Stolen Kisses (1968)

Stolen Kisses (1968)

“To make love is a way of compensating for death, to prove that you exist.”

Newly discharged from the army, Antoine Doinel (Jean-Pierre Leaud) heads to the home of his would-be sweetheart (Claude Jade), finds work as a private investigator, and falls for an older woman (Delphine Seyrig).

Genres, Themes, Actors, and Directors:

  • Delphine Seyrig Films
  • Detectives and Private Eyes
  • Francois Truffaut Films
  • French Films
  • Obsessive Love
  • Romantic Comedy

Response to Peary’s Review:
Truffaut’s first full-length sequel to The 400 Blows was this “witty, sad, insightful meditation” on subjects as diverse as “passion, courtship, dishonesty, sex, conquest, and commitment”. As Peary notes, there are “countless wonderful moments” throughout the film, which “[relies] heavily on improvisation”, and showcases the theme (one of Truffaut’s favorites) that when one person is ready for love and commitment, the other usually isn’t. Unlike in the later Antoine Doinel films, Doinel’s youthful flitting from one bizarre job to the next — and one obsessive love to the next — is amusing rather than sad, and seems right-on. His work as an undercover agent (what an ideal job!) fulfills the longing most film fanatics have to slip into someone else’s life unnoticed, and his attraction to an “older woman” (Seyrig) rings true as well. The film ends on a surprisingly satisfying note, making one long to know what happens next; fortunately, one can satisfy this itch immediately by watching Bed and Board (1970).

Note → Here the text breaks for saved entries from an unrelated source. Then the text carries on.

-- pv_equiv track=rewrite | github.com/artus-analysis/Artus | HarryPlotter/python/analysis_modules/tgraphfromhistograms.py | _iter_skip_trailing
-- ===== SOURCE A (Python) =====
-- from collections import deque
--
-- def _iter_skip_trailing(iterable):
-- 	"""Iterator skipping trailing bins that are empty in all histograms"""
-- 	trail_buffer = deque()
-- 	for bin_contents in iterable:
-- 		# buffer any empty ranges for later yield if sequence resumes
-- 		if any(any(histo_content) for histo_content in bin_contents):
-- 			for elem in trail_buffer:
-- 				yield elem
-- 			yield bin_contents
-- 		else:
-- 			trail_buffer.append(bin_contents)
-- ===== SOURCE B (Python) =====
-- def _iter_skip_trailing(iterable):
-- 	"""Iterator skipping trailing bins that are empty in all histograms"""
-- 	bins = list(iterable)
-- 	n = len(bins)
-- 	while n > 0 and not any(any(histo_content) for histo_content in bins[n - 1]):
-- 		n -= 1
-- 	yield from bins[:n]
-- ===== Notes on version B (the rewrite author's own statement) =====
-- stated objective: simpler
-- what changed: Replaces the streaming deque-buffer logic (which never clears the buffer) by a single backward scan for the last non-empty bin followed by emitting that prefix.
-- intended difference: On inputs where some all-empty bin is followed by at least two non-empty bins, A re-yields the buffered empty bins before every later non-empty bin (the deque is never cleared, duplicating bins), while B yields each bin at most once, up to the last non-empty one, which is what 'skip trailing empty bins' intends. — e.g. on _iter_skip_trailing([[[0]], [[1]], [[1]]]): A returns [[[0]], [[1]], [[0]], [[1]]], B returns [[[0]], [[1]], [[1]]]
import Mathlib
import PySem

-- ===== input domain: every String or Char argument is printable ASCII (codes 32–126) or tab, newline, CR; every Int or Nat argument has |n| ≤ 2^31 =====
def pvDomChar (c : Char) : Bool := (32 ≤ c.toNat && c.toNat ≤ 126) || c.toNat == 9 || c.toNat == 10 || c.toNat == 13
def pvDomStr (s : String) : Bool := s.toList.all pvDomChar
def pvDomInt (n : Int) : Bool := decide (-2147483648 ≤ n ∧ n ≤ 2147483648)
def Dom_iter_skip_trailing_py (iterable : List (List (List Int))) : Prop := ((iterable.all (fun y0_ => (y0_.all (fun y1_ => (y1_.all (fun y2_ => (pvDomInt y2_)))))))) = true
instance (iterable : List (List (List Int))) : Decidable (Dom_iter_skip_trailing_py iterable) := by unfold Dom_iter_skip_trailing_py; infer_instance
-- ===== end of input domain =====

-- B drops the trailing all-empty bins by one backward boundary scan instead of A's streaming
-- deque buffer (which A never clears, so A duplicates buffered empty bins — see D_ below).
-- Both Pythons are generators; equivalence is about the yielded sequence as a list.

-- `any(any(histo_content) for histo_content in bin_contents)` — the emptiness test both sources share
def pvP (bc : List (List Int)) : Bool := bc.any (fun h => h.any (fun x => x != 0))

-- ===== PORT A =====
def iter_skip_trailing_py (iterable : List (List (List Int))) : List (List (List Int)) :=
  -- state = (trail_buffer, yielded so far); the deque is never cleared, exactly as in A
  (iterable.foldl
    (fun (st : List (List (List Int)) × List (List (List Int))) bc =>
      if pvP bc then (st.1, st.2 ++ st.1 ++ [bc])
      else (st.1 ++ [bc], st.2))
    ([], [])).2

-- ===== PORT B =====
-- the `while n > 0 and not any(...bins[n-1]...): n -= 1` loop; bins[n-1] is in range whenever read
def pvFindCut (xs : List (List (List Int))) : Nat → Nat
  | 0 => 0
  | n + 1 => if pvP (xs.getD n []) then n + 1 else pvFindCut xs n

def iter_skip_trailing_py_alt (iterable : List (List (List Int))) : List (List (List Int)) :=
  PySem.List.slice iterable none (some ((pvFindCut iterable iterable.length : Nat) : Int))

-- ===== PRECONDITION & SPEC =====
-- On inputs where some all-empty bin is followed by at least two non-empty bins, A re-yields its
-- never-cleared buffer before every later non-empty bin (duplicating bins), while B yields each
-- bin at most once up to the last non-empty one — the intended "skip trailing empty bins".
def pvDb : List (List (List Int)) → Bool
  | [] => false
  | x :: xs => (!pvP x && decide (2 ≤ xs.countP pvP)) || pvDb xs

def D_iter_skip_trailing_py (iterable : List (List (List Int))) : Prop := pvDb iterable = true
instance (iterable : List (List (List Int))) : Decidable (D_iter_skip_trailing_py iterable) := by
  unfold D_iter_skip_trailing_py; infer_instance

def Spec_iter_skip_trailing_py (iterable : List (List (List Int))) (out : List (List (List Int))) : Prop :=
  ¬ D_iter_skip_trailing_py iterable → out = iter_skip_trailing_py_alt iterable
instance (iterable : List (List (List Int))) (out : List (List (List Int))) : Decidable (Spec_iter_skip_trailing_py iterable out) := by
  unfold Spec_iter_skip_trailing_py; infer_instance

def pvDiffWitness_iter_skip_trailing_py : List (List (List Int)) := [[[0]], [[1]], [[1]]]
def pvDiffWitnessOut_iter_skip_trailing_py : (List (List (List Int))) × (List (List (List Int))) :=
  ([[[0]], [[1]], [[0]], [[1]]], [[[0]], [[1]], [[1]]])

-- ===== CLAIM (what is proved, stated in full; the proofs are below) =====
def Claim_unchanged_iter_skip_trailing_py : Prop := ∀ (iterable : List (List (List Int))), Dom_iter_skip_trailing_py iterable → Spec_iter_skip_trailing_py iterable (iter_skip_trailing_py iterable)
def Claim_changed_iter_skip_trailing_py : Prop := Dom_iter_skip_trailing_py (pvDiffWitness_iter_skip_trailing_py) ∧ D_iter_skip_trailing_py (pvDiffWitness_iter_skip_trailing_py) ∧ iter_skip_trailing_py (pvDiffWitness_iter_skip_trailing_py) = pvDiffWitnessOut_iter_skip_trailing_py.1 ∧ iter_skip_trailing_py_alt (pvDiffWitness_iter_skip_trailing_py) = pvDiffWitnessOut_iter_skip_trailing_py.2 ∧ pvDiffWitnessOut_iter_skip_trailing_py.1 ≠ pvDiffWitnessOut_iter_skip_trailing_py.2
def Claim_exact_iter_skip_trailing_py : Prop := ∀ (iterable : List (List (List Int))), Dom_iter_skip_trailing_py iterable → D_iter_skip_trailing_py iterable → iter_skip_trailing_py iterable ≠ iter_skip_trailing_py_alt iterable

-- ===== LEMMAS AND PROOFS =====

-- A's loop, written as structural recursion: `goA buf xs` is what A still yields from `xs`
-- when the (never-cleared) buffer currently holds `buf`.
def goA (buf : List (List (List Int))) : List (List (List Int)) → List (List (List Int))
  | [] => []
  | x :: xs => if pvP x then buf ++ x :: goA buf xs else goA (buf ++ [x]) xs

-- the intended result: the prefix up to the last non-empty bin
def goB : List (List (List Int)) → List (List (List Int))
  | [] => []
  | x :: xs => if xs.any pvP then x :: goB xs else if pvP x then [x] else []

theorem foldlA (xs : List (List (List Int))) : ∀ buf out,
    (xs.foldl
      (fun (st : List (List (List Int)) × List (List (List Int))) bc =>
        if pvP bc then (st.1, st.2 ++ st.1 ++ [bc])
        else (st.1 ++ [bc], st.2))
      (buf, out)).2 = out ++ goA buf xs := by
  induction xs with
  | nil => simp [goA]
  | cons x xs ih =>
    intro buf out
    by_cases h : pvP x = true
    · simp only [List.foldl_cons, if_pos h]
      rw [ih]; simp [goA, h]
    · simp only [List.foldl_cons, if_neg h]
      rw [ih]; simp [goA, h]

theorem countP_pos_any (xs : List (List (List Int))) (h : 1 ≤ xs.countP pvP) :
    xs.any pvP = true := by
  rcases List.countP_pos_iff.mp (show 0 < xs.countP pvP by omega) with ⟨a, ha, hp⟩
  exact List.any_eq_true.mpr ⟨a, ha, hp⟩

theorem any_countP_pos (xs : List (List (List Int))) (h : xs.any pvP = true) :
    1 ≤ xs.countP pvP := by
  rcases List.any_eq_true.mp h with ⟨a, ha, hp⟩
  have := List.countP_pos_iff.mpr ⟨a, ha, hp⟩
  omega

theorem no_any_of_countP_zero (xs : List (List (List Int))) (h : xs.countP pvP = 0) :
    xs.any pvP = false := by
  cases hca : xs.any pvP
  · rfl
  · have := any_countP_pos xs hca; omega

theorem goA_empty_count (xs : List (List (List Int))) :
    xs.countP pvP = 0 → ∀ buf, goA buf xs = [] := by
  induction xs with
  | nil => intro _ _; rfl
  | cons x xs ih =>
    intro h buf
    rw [List.countP_cons] at h
    by_cases hx : pvP x = true
    · rw [if_pos hx] at h; omega
    · rw [if_neg hx] at h
      rw [goA, if_neg hx]
      exact ih (by omega) _

theorem goA_one (xs : List (List (List Int))) :
    xs.countP pvP = 1 → ∀ buf, goA buf xs = buf ++ goB xs := by
  induction xs with
  | nil => intro h; simp at h
  | cons x xs ih =>
    intro h buf
    rw [List.countP_cons] at h
    by_cases hx : pvP x = true
    · rw [if_pos hx] at h
      have h0 : xs.countP pvP = 0 := by omega
      rw [goA, if_pos hx, goB, no_any_of_countP_zero xs h0]
      simp [hx, goA_empty_count xs h0]
    · rw [if_neg hx] at h
      have h1 : xs.countP pvP = 1 := by omega
      have hany := countP_pos_any xs (by omega)
      rw [goA, if_neg hx, goB, hany]
      simp [ih h1, List.append_assoc]

theorem pvDb_count (xs : List (List (List Int))) :
    pvDb xs = true → 2 ≤ xs.countP pvP := by
  induction xs with
  | nil => intro h; simp [pvDb] at h
  | cons x xs ih =>
    intro h
    rw [pvDb] at h
    rw [List.countP_cons]
    rcases Bool.or_eq_true_iff.mp h with h1 | h2
    · simp only [Bool.and_eq_true, decide_eq_true_eq] at h1
      have := h1.2
      split <;> omega
    · have := ih h2; split <;> omega

theorem goA_goB (xs : List (List (List Int))) :
    pvDb xs = false → goA [] xs = goB xs := by
  induction xs with
  | nil => intro _; rfl
  | cons x xs ih =>
    intro h
    rw [pvDb] at h
    rcases Bool.or_eq_false_iff.mp h with ⟨h1, h2⟩
    by_cases hany : xs.any pvP = true
    · by_cases hx : pvP x = true
      · rw [goA, if_pos hx, goB, hany]
        simp [ih h2]
      · have hx' : pvP x = false := by simpa using hx
        have hle : xs.countP pvP ≤ 1 := by
          rw [hx'] at h1
          simp at h1
          omega
        have h1' : xs.countP pvP = 1 := le_antisymm hle (any_countP_pos xs hany)
        rw [goA, if_neg hx, goB, hany]
        simpa using goA_one xs h1' [x]
    · have hz : xs.countP pvP = 0 := by
        by_contra hc
        have := countP_pos_any xs (by omega)
        simp [this] at hany
      have hany' : xs.any pvP = false := by simpa using hany
      by_cases hx : pvP x = true
      · rw [goA, if_pos hx, goB, hany']
        simp [hx, goA_empty_count xs hz]
      · rw [goA, if_neg hx, goB, hany']
        simp [hx, goA_empty_count xs hz]

-- ---- relating port B to goB ----

theorem findCut_stable (xs : List (List (List Int))) (x : List (List Int)) :
    ∀ n, n ≤ xs.length → pvFindCut (xs ++ [x]) n = pvFindCut xs n := by
  intro n
  induction n with
  | zero => intro _; rfl
  | succ n ih =>
    intro hn
    have hg : (xs ++ [x]).getD n [] = xs.getD n [] := by
      have : n < xs.length := by omega
      simp [List.getD, List.getElem?_append_left this]
    rw [pvFindCut, pvFindCut, hg, ih (by omega)]

theorem findCut_le (xs : List (List (List Int))) : ∀ n, pvFindCut xs n ≤ n := by
  intro n
  induction n with
  | zero => simp [pvFindCut]
  | succ n ih =>
    rw [pvFindCut]
    split <;> omega

theorem goB_snoc (xs : List (List (List Int))) (x : List (List Int)) :
    goB (xs ++ [x]) = if pvP x then xs ++ [x] else goB xs := by
  induction xs with
  | nil => by_cases hx : pvP x = true <;> simp [goB, hx]
  | cons y ys ih =>
    by_cases hx : pvP x = true
    · simp [goB, hx, ih]
    · by_cases hany : ys.any pvP = true <;>
        simp [goB, hx, hany, ih]

theorem alt_eq_goB (xs : List (List (List Int))) :
    iter_skip_trailing_py_alt xs = goB xs := by
  induction xs using List.reverseRecOn with
  | nil => rfl
  | append_singleton ys y ih =>
    rw [iter_skip_trailing_py_alt, PySem.List.slice_to_natCast, goB_snoc]
    have hlen : (ys ++ [y]).length = ys.length + 1 := by simp
    rw [hlen, pvFindCut]
    have hg : (ys ++ [y]).getD ys.length [] = y := by
      simp [List.getD]
    rw [hg]
    by_cases hy : pvP y = true
    · rw [if_pos hy, if_pos hy, ← hlen, List.take_length]
    · rw [if_neg hy, if_neg hy]
      rw [findCut_stable ys y ys.length le_rfl,
        List.take_append_of_le_length (findCut_le ys ys.length)]
      rw [iter_skip_trailing_py_alt, PySem.List.slice_to_natCast] at ih
      exact ih

theorem portA_eq_goA (xs : List (List (List Int))) :
    iter_skip_trailing_py xs = goA [] xs := by
  rw [iter_skip_trailing_py]
  simpa using foldlA xs [] []

-- ---- length lemmas for tightness ----

theorem goA_len (xs : List (List (List Int))) : ∀ buf,
    (goA buf xs).length = (goA [] xs).length + buf.length * xs.countP pvP := by
  induction xs with
  | nil => simp [goA]
  | cons x xs ih =>
    intro buf
    by_cases hx : pvP x = true
    · rw [goA, goA, if_pos hx, if_pos hx, List.countP_cons, if_pos hx]
      simp [ih buf]
      ring
    · rw [goA, goA, if_neg hx, if_neg hx, List.countP_cons, if_neg hx]
      rw [ih (buf ++ [x]), ih ([] ++ [x])]
      simp
      ring

theorem lenB_cons_any (x : List (List Int)) (xs : List (List (List Int)))
    (h : xs.any pvP = true) : (goB (x :: xs)).length = 1 + (goB xs).length := by
  rw [goB, h]; simp; omega

theorem goA_gt_goB (xs : List (List (List Int))) :
    pvDb xs = true → (goB xs).length < (goA [] xs).length := by
  induction xs with
  | nil => intro h; simp [pvDb] at h
  | cons x xs ih =>
    intro h
    have hc2 : 2 ≤ (x :: xs).countP pvP := pvDb_count _ h
    rw [pvDb] at h
    by_cases hx : pvP x = true
    · have hd : pvDb xs = true := by
        rcases Bool.or_eq_true_iff.mp h with h1 | h2
        · rw [hx] at h1; simp at h1
        · exact h2
      have hany : xs.any pvP = true :=
        countP_pos_any xs (by have := pvDb_count xs hd; omega)
      rw [lenB_cons_any x xs hany, goA, if_pos hx]
      have := ih hd
      simp; omega
    · have hcnt : 2 ≤ xs.countP pvP := by
        rw [List.countP_cons, if_neg hx] at hc2; omega
      have hany : xs.any pvP = true := countP_pos_any xs (by omega)
      rw [lenB_cons_any x xs hany, goA, if_neg hx]
      rw [goA_len xs ([] ++ [x])]
      simp only [List.nil_append, List.length_singleton, one_mul]
      by_cases hd : pvDb xs = true
      · have := ih hd; omega
      · have heq : goA [] xs = goB xs := goA_goB xs (by simpa using hd)
        rw [heq]; omega

-- ===== VERDICT (by name: the statement is the Claim_ definition above) =====
theorem iter_skip_trailing_py_spec : Claim_unchanged_iter_skip_trailing_py := by
  intro xs _ hnd
  have hdb : pvDb xs = false := by
    by_contra hc
    exact hnd (by simpa [D_iter_skip_trailing_py] using hc)
  rw [portA_eq_goA, alt_eq_goB, goA_goB xs hdb]

theorem iter_skip_trailing_py_changed : Claim_changed_iter_skip_trailing_py := by
  unfold Claim_changed_iter_skip_trailing_py; decide

theorem iter_skip_trailing_py_tight : Claim_exact_iter_skip_trailing_py := by
  intro xs _ hd heq
  have := goA_gt_goB xs hd
  rw [portA_eq_goA, alt_eq_goB] at heq
  have hl := congrArg List.length heq
  omega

Redeeming Qualities and Moments:

  • An amusing look at the fickleness of desire
  • Delphine Seyrig as Antoine’s “exceptional” love interest
  • Effective use of Paris streets
    Stolen Kisses Paris
  • The clever, seemingly improvised script

Must See?
Yes, as a fine follow-up to The 400 Blows.


  • Foreign Gem
  • Important Director


One thought on “Stolen Kisses (1968)

  1. Not must-see.

    Not much of a movie, really. Awkward and somewhat artless in its approach to its material.

    However, things at least take an upward turn about halfway: Michel Lonsdale lends some very welcome subtle humor as Seyrig’s husband, playing him with necessary subtext. Seyrig herself is a terrific casting coup – she is a vision and exudes great charm.

    I’m not sure who the actor is who plays the ‘crazy romantic’ in the final scene, but his delivery is spot-on.

    Still, it’s not much of a movie – so its few plus factors don’t really compensate.